• _Exercise aim_: Once you have located the line containing "space runs per" in the material below, return it exactly along with each line after it through the line containing "-- ===== end of".
▬▬▬▬▬▬▬▬▬▬
-- pv_equiv track=rewrite | github.com/xdm2211/iceweasel | testing/mozbase/manifestparser/manifestparser/token.py | strip_unquoted
-- ===== SOURCE A (Python) =====
-- def strip_unquoted(s: str) -> str:
--     """
--     Remove leading and trailing spaces
--     Collapse multiple spaces to one inside the string
--     Except do not alter quoted parts
--     """
--     result = ""
--     quoting: bool = False
--     prev: str = ""
--     for ch in s.strip():
--         if quoting:
--             if ch in ['"', "'"]:
--                 quoting = False
--         elif ch in ['"', "'"]:
--             quoting = True
--         if quoting or ch != " " or prev != " ":
--             result += ch
--         prev = ch
--     return result
-- ===== SOURCE B (Python) =====
-- def strip_unquoted(s: str) -> str:
--     """Same result as A, but by splitting on quote characters and
--     collapsing space runs per unquoted segment (built back-to-front)."""
--
--     def collapse(seg: str) -> str:
--         kept = []  # collapsed segment, in reverse order; kept[-1] = next kept char
--         for ch in reversed(seg):
--             if ch == " " and kept and kept[-1] == " ":
--                 continue
--             kept.append(ch)
--         return "".join(reversed(kept))
--
--     t = s.strip()
--     pieces = []
--     quoting = False
--     i = 0
--     n = len(t)
--     while i < n:
--         j = i
--         while j < n and t[j] not in "\"'":
--             j += 1
--         seg = t[i:j]
--         pieces.append(seg if quoting else collapse(seg))
--         if j < n:
--             pieces.append(t[j])
--             quoting = not quoting
--             j += 1
--         i = j
--     return "".join(pieces)
-- ===== Notes on version B (the rewrite author's own statement) =====
-- stated objective: alternative
-- what changed: Replaces A's single-pass state machine (quoting flag + prev-char tracking per character) by splitting the stripped string at quote characters and collapsing space runs independently inside each unquoted segment, leaving quoted segments verbatim.
import Mathlib
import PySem

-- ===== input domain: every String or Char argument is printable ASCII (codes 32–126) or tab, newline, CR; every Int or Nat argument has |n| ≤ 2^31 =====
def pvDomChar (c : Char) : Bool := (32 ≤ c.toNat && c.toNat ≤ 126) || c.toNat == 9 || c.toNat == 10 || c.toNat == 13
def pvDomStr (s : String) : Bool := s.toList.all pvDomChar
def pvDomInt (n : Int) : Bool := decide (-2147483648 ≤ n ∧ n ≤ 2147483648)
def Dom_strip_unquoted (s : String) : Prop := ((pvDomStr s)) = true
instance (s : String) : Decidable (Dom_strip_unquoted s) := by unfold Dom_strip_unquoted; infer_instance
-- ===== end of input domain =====

-- B is an alternative decomposition of the same O(n) task: split at quote chars, collapse
-- spaces per unquoted segment; A is a single-pass state machine. Same result, no speed claim.

-- ===== PORT A =====
-- state = (result, quoting, prev); prev is the Python string prev ("" or one char) as List Char
def stepA (st : List Char × Bool × List Char) (ch : Char) : List Char × Bool × List Char :=
  let quoting := st.2.1
  let quoting' :=
    if quoting then (if ch = '"' ∨ ch = '\'' then false else true)
    else (if ch = '"' ∨ ch = '\'' then true else false)
  let result' := if quoting' ∨ ch ≠ ' ' ∨ st.2.2 ≠ [' '] then st.1 ++ [ch] else st.1
  (result', quoting', [ch])

def strip_unquoted (s : String) : String :=
  String.ofList ((PySem.Str.strip s).toList.foldl stepA ([], false, [])).1

-- ===== PORT B =====
def isQuote (c : Char) : Bool := c = '"' || c = '\''

-- B's collapse helper: scan the segment back-to-front, dropping a space whose
-- already-kept right neighbour is a space ('kept' is held newest-first, so it
-- is the collapsed suffix itself and kept[-1] is its head)
def collapseB (seg : List Char) : List Char :=
  seg.reverse.foldl
    (fun kept ch => if ch = ' ' ∧ kept.head? = some ' ' then kept else ch :: kept) []

-- B's outer while-loop: scan to the next quote char, collapse the unquoted segment, toggle
def splitB (t : List Char) (quoting : Bool) : List Char :=
  let seg := t.takeWhile (fun c => !isQuote c)
  let seg' := if quoting then seg else collapseB seg
  match h : t.dropWhile (fun c => !isQuote c) with
  | [] => seg'
  | q :: rest' => seg' ++ q :: splitB rest' (!quoting)
termination_by t.length
decreasing_by
  have h1 : (t.dropWhile (fun c => !isQuote c)).length ≤ t.length :=
    List.length_dropWhile_le _ _
  rw [h] at h1; simp at h1; omega

def strip_unquoted_alt (s : String) : String :=
  String.ofList (splitB (PySem.Str.strip s).toList false)

-- ===== PRECONDITION & SPEC =====
def Spec_strip_unquoted (s : String) (out : String) : Prop := out = strip_unquoted_alt s
instance (s : String) (out : String) : Decidable (Spec_strip_unquoted s out) := by unfold Spec_strip_unquoted; infer_instance

-- ===== CLAIM (what is proved, stated in full; the proofs are below) =====
def Claim_equal_strip_unquoted : Prop := ∀ (s : String), Dom_strip_unquoted s → Spec_strip_unquoted s (strip_unquoted s)

-- ===== LEMMAS AND PROOFS =====

-- one step of A on a non-quote character, quoting off
theorem stepA_false_noquote (res p : List Char) (c : Char) (hc : ¬ (c = '"' ∨ c = '\'')) :
    stepA (res, false, p) c
      = ((if c ≠ ' ' ∨ p ≠ [' '] then res ++ [c] else res), false, [c]) := by
  simp [stepA, hc]

-- one step of A on a non-quote character, quoting on: kept verbatim
theorem stepA_true_noquote (res p : List Char) (c : Char) (hc : ¬ (c = '"' ∨ c = '\'')) :
    stepA (res, true, p) c = (res ++ [c], true, [c]) := by
  simp [stepA, hc]

-- one step of A on a quote character: kept, quoting toggles
theorem stepA_false_quote (res p : List Char) (c : Char) (hc : c = '"' ∨ c = '\'') :
    stepA (res, false, p) c = (res ++ [c], true, [c]) := by
  simp [stepA, hc]

theorem stepA_true_quote (res p : List Char) (c : Char) (hc : c = '"' ∨ c = '\'') :
    stepA (res, true, p) c = (res ++ [c], false, [c]) := by
  have hne : c ≠ ' ' := by rcases hc with h | h <;> subst h <;> decide
  simp [stepA, hc, hne]

-- structural-recursion view of collapseB (the reversed foldl is a foldr)
def collapseR : List Char → List Char
  | [] => []
  | c :: u =>
      if c = ' ' ∧ (collapseR u).head? = some ' ' then collapseR u
      else c :: collapseR u

theorem collapseB_eq_collapseR : ∀ (u : List Char), collapseB u = collapseR u := by
  intro u
  unfold collapseB
  rw [List.foldl_reverse]
  induction u with
  | nil => rfl
  | cons c u ih => rw [List.foldr_cons, ih]; rfl

theorem collapseR_head? : ∀ (u : List Char), (collapseR u).head? = u.head? := by
  intro u
  induction u with
  | nil => rfl
  | cons c u ih =>
    by_cases h : c = ' ' ∧ (collapseR u).head? = some ' '
    · rw [show collapseR (c :: u) = collapseR u from by rw [collapseR, if_pos h]]
      rw [ih] at h ⊢
      rw [h.2, ← h.1]
      rfl
    · rw [show collapseR (c :: u) = c :: collapseR u from by rw [collapseR, if_neg h]]
      rfl

theorem collapseR_cons_ne {c : Char} (u : List Char) (hc : c ≠ ' ') :
    collapseR (c :: u) = c :: collapseR u := by
  rw [collapseR, if_neg (by simp [hc])]

theorem collapseR_space_space (u : List Char) :
    collapseR (' ' :: ' ' :: u) = collapseR (' ' :: u) := by
  rw [collapseR, if_pos (by rw [collapseR_head?]; simp)]

theorem collapseR_space_ne {c : Char} (u : List Char) (hc : c ≠ ' ') :
    collapseR (' ' :: c :: u) = ' ' :: collapseR (c :: u) := by
  rw [collapseR, if_neg (by rw [collapseR_head?]; simp [hc])]

-- A's "kept characters" over a quote-free run, as a function of prev
def keptA (prev : List Char) : List Char → List Char
  | [] => []
  | c :: u => if c = ' ' ∧ prev = [' '] then keptA [' '] u else c :: keptA [c] u

theorem keptA_eq_collapseR :
    ∀ (u : List Char),
      (∀ p : List Char, p ≠ [' '] → keptA p u = collapseR u) ∧
      (' ' :: keptA [' '] u = collapseR (' ' :: u)) := by
  intro u
  induction u with
  | nil =>
    exact ⟨fun p hp => by simp [keptA, collapseR], by simp [keptA, collapseR]⟩
  | cons c u ih =>
    refine ⟨?_, ?_⟩
    · intro p hp
      by_cases hc : c = ' '
      · subst hc
        have l : keptA p (' ' :: u) = ' ' :: keptA [' '] u := by simp [keptA, hp]
        rw [l, ih.2]
      · have l : keptA p (c :: u) = c :: keptA [c] u := by simp [keptA, hc]
        rw [l, collapseR_cons_ne u hc, ih.1 [c] (by simp [hc])]
    · by_cases hc : c = ' '
      · subst hc
        have l : keptA [' '] (' ' :: u) = keptA [' '] u := by simp [keptA]
        rw [l, collapseR_space_space u]; exact ih.2
      · have l : keptA [' '] (c :: u) = c :: keptA [c] u := by simp [keptA, hc]
        rw [l, collapseR_space_ne u hc, collapseR_cons_ne u hc,
          ih.1 [c] (by simp [hc])]

def lastPrev (prev : List Char) : List Char → List Char
  | [] => prev
  | c :: u => lastPrev [c] u

theorem not_quote_of_isQuote_false {c : Char} (h : isQuote c = false) :
    ¬ (c = '"' ∨ c = '\'') := by
  simp [isQuote] at h; simp [h]

-- running A over a quote-free run: quoting stays false, output is keptA
theorem foldl_stepA_noquote_false :
    ∀ (u : List Char), (∀ c ∈ u, isQuote c = false) →
      ∀ (res p : List Char),
        u.foldl stepA (res, false, p) = (res ++ keptA p u, false, lastPrev p u) := by
  intro u
  induction u with
  | nil => intro _ res p; simp [keptA, lastPrev]
  | cons c u ih =>
    intro hq res p
    have hcne := not_quote_of_isQuote_false (hq c List.mem_cons_self)
    rw [List.foldl_cons, stepA_false_noquote res p c hcne,
      ih (fun x hx => hq x (List.mem_cons_of_mem _ hx))]
    by_cases hk : c = ' ' ∧ p = [' ']
    · rw [if_neg (by simp [hk.1, hk.2])]
      simp [keptA, lastPrev, hk.1, hk.2]
    · rw [if_pos (by tauto)]
      simp only [keptA, lastPrev, if_neg hk]
      simp

-- running A over a quote-free run while quoting: everything kept verbatim
theorem foldl_stepA_noquote_true :
    ∀ (u : List Char), (∀ c ∈ u, isQuote c = false) →
      ∀ (res p : List Char),
        u.foldl stepA (res, true, p) = (res ++ u, true, lastPrev p u) := by
  intro u
  induction u with
  | nil => intro _ res p; simp [lastPrev]
  | cons c u ih =>
    intro hq res p
    have hcne := not_quote_of_isQuote_false (hq c List.mem_cons_self)
    rw [List.foldl_cons, stepA_true_noquote res p c hcne,
      ih (fun x hx => hq x (List.mem_cons_of_mem _ hx))]
    simp [lastPrev]

-- head of a non-empty dropWhile fails the predicate
theorem dropWhile_cons_pred_false {p : Char → Bool} :
    ∀ (t : List Char) (q : Char) (rest : List Char),
      t.dropWhile p = q :: rest → p q = false := by
  intro t
  induction t with
  | nil => intro q rest h; simp [List.dropWhile] at h
  | cons c t ih =>
    intro q rest h
    rw [List.dropWhile_cons] at h
    by_cases hc : p c = true
    · rw [if_pos hc] at h; exact ih q rest h
    · rw [if_neg hc] at h
      cases h
      simpa using hc

-- unfolding splitB once, by the shape of the dropWhile part
theorem splitB_of_drop_nil {t : List Char} {quoting : Bool}
    (h : t.dropWhile (fun c => !isQuote c) = []) :
    splitB t quoting
      = (if quoting then t.takeWhile (fun c => !isQuote c)
         else collapseB (t.takeWhile (fun c => !isQuote c))) := by
  rw [splitB]
  split
  · rfl
  · next q rest heq => rw [h] at heq; cases heq

theorem splitB_of_drop_cons {t : List Char} {quoting : Bool} {q : Char} {rest : List Char}
    (h : t.dropWhile (fun c => !isQuote c) = q :: rest) :
    splitB t quoting
      = (if quoting then t.takeWhile (fun c => !isQuote c)
         else collapseB (t.takeWhile (fun c => !isQuote c))) ++ q :: splitB rest (!quoting) := by
  rw [splitB]
  split
  · next heq => rw [h] at heq; cases heq
  · next q' rest' heq =>
    rw [h] at heq
    cases heq
    rfl

-- the main correspondence, by strong induction on the length of t
theorem foldl_stepA_eq_splitB :
    ∀ (n : Nat) (t : List Char), t.length ≤ n →
      (∀ (res p : List Char), p ≠ [' '] →
          (t.foldl stepA (res, false, p)).1 = res ++ splitB t false) ∧
      (∀ (res p : List Char),
          (t.foldl stepA (res, true, p)).1 = res ++ splitB t true) := by
  intro n
  induction n with
  | zero =>
    intro t ht
    have : t = [] := List.eq_nil_of_length_eq_zero (Nat.le_zero.mp ht)
    subst this
    constructor
    · intro res p _
      rw [splitB_of_drop_nil (by simp)]
      simp [collapseB_eq_collapseR, collapseR]
    · intro res p
      rw [splitB_of_drop_nil (by simp)]
      simp
  | succ n ih =>
    intro t ht
    have hsplit := List.takeWhile_append_dropWhile (p := fun c => !isQuote c) (l := t)
    set seg := t.takeWhile (fun c => !isQuote c) with hseg
    have hsegq : ∀ c ∈ seg, isQuote c = false := by
      intro c hc
      have := List.mem_takeWhile_imp hc
      simpa using this
    constructor
    · intro res p hp
      cases hdrop : t.dropWhile (fun c => !isQuote c) with
      | nil =>
        rw [splitB_of_drop_nil hdrop]
        conv_lhs => rw [← hsplit]
        rw [List.foldl_append, foldl_stepA_noquote_false seg hsegq res p,
          (keptA_eq_collapseR seg).1 p hp, ← collapseB_eq_collapseR, hdrop]
        simp [← hseg]
      | cons q rest' =>
        have hq : q = '"' ∨ q = '\'' := by
          have h0 := dropWhile_cons_pred_false t q rest' hdrop
          simp [isQuote] at h0
          tauto
        have hlen : rest'.length ≤ n := by
          have h1 : (t.dropWhile (fun c => !isQuote c)).length ≤ t.length :=
            List.length_dropWhile_le _ _
          rw [hdrop] at h1; simp at h1; omega
        rw [splitB_of_drop_cons hdrop]
        conv_lhs => rw [← hsplit]
        rw [List.foldl_append, foldl_stepA_noquote_false seg hsegq res p,
          (keptA_eq_collapseR seg).1 p hp, ← collapseB_eq_collapseR, hdrop, List.foldl_cons,
          stepA_false_quote _ _ q hq,
          (ih rest' hlen).2 (res ++ collapseB seg ++ [q]) [q]]
        simp [← hseg]
    · intro res p
      cases hdrop : t.dropWhile (fun c => !isQuote c) with
      | nil =>
        rw [splitB_of_drop_nil hdrop]
        conv_lhs => rw [← hsplit]
        rw [List.foldl_append, foldl_stepA_noquote_true seg hsegq res p, hdrop]
        simp [← hseg]
      | cons q rest' =>
        have hq : q = '"' ∨ q = '\'' := by
          have h0 := dropWhile_cons_pred_false t q rest' hdrop
          simp [isQuote] at h0
          tauto
        have hlen : rest'.length ≤ n := by
          have h1 : (t.dropWhile (fun c => !isQuote c)).length ≤ t.length :=
            List.length_dropWhile_le _ _
          rw [hdrop] at h1; simp at h1; omega
        rw [splitB_of_drop_cons hdrop]
        conv_lhs => rw [← hsplit]
        rw [List.foldl_append, foldl_stepA_noquote_true seg hsegq res p, hdrop,
          List.foldl_cons, stepA_true_quote _ _ q hq,
          (ih rest' hlen).1 (res ++ seg ++ [q]) [q]
            (by rcases hq with h | h <;> subst h <;> decide)]
        simp [← hseg]

-- ===== VERDICT (by name: the statement is the Claim_ definition above) =====
theorem strip_unquoted_spec : Claim_equal_strip_unquoted := by
  intro s _
  unfold Spec_strip_unquoted strip_unquoted strip_unquoted_alt
  congr 1
  have h := (foldl_stepA_eq_splitB (PySem.Str.strip s).toList.length
    (PySem.Str.strip s).toList (le_refl _)).1 [] [] (by simp)
  simpa using h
▬▬▬▬▬▬▬▬▬▬
• _Exercise answer_:
--     collapsing space runs per unquoted segment (built back-to-front)."""
--
--     def collapse(seg: str) -> str:
--         kept = []  # collapsed segment, in reverse order; kept[-1] = next kept char
--         for ch in reversed(seg):
--             if ch == " " and kept and kept[-1] == " ":
--                 continue
--             kept.append(ch)
--         return "".join(reversed(kept))
--
--     t = s.strip()
--     pieces = []
--     quoting = False
--     i = 0
--     n = len(t)
--     while i < n:
--         j = i
--         while j < n and t[j] not in "\"'":
--             j += 1
--         seg = t[i:j]
--         pieces.append(seg if quoting else collapse(seg))
--         if j < n:
--             pieces.append(t[j])
--             quoting = not quoting
--             j += 1
--         i = j
--     return "".join(pieces)
-- ===== Notes on version B (the rewrite author's own statement) =====
-- stated objective: alternative
-- what changed: Replaces A's single-pass state machine (quoting flag + prev-char tracking per character) by splitting the stripped string at quote characters and collapsing space runs independently inside each unquoted segment, leaving quoted segments verbatim.
import Mathlib
import PySem

-- ===== input domain: every String or Char argument is printable ASCII (codes 32–126) or tab, newline, CR; every Int or Nat argument has |n| ≤ 2^31 =====
def pvDomChar (c : Char) : Bool := (32 ≤ c.toNat && c.toNat ≤ 126) || c.toNat == 9 || c.toNat == 10 || c.toNat == 13
def pvDomStr (s : String) : Bool := s.toList.all pvDomChar
def pvDomInt (n : Int) : Bool := decide (-2147483648 ≤ n ∧ n ≤ 2147483648)
def Dom_strip_unquoted (s : String) : Prop := ((pvDomStr s)) = true
instance (s : String) : Decidable (Dom_strip_unquoted s) := by unfold Dom_strip_unquoted; infer_instance
-- ===== end of input domain =====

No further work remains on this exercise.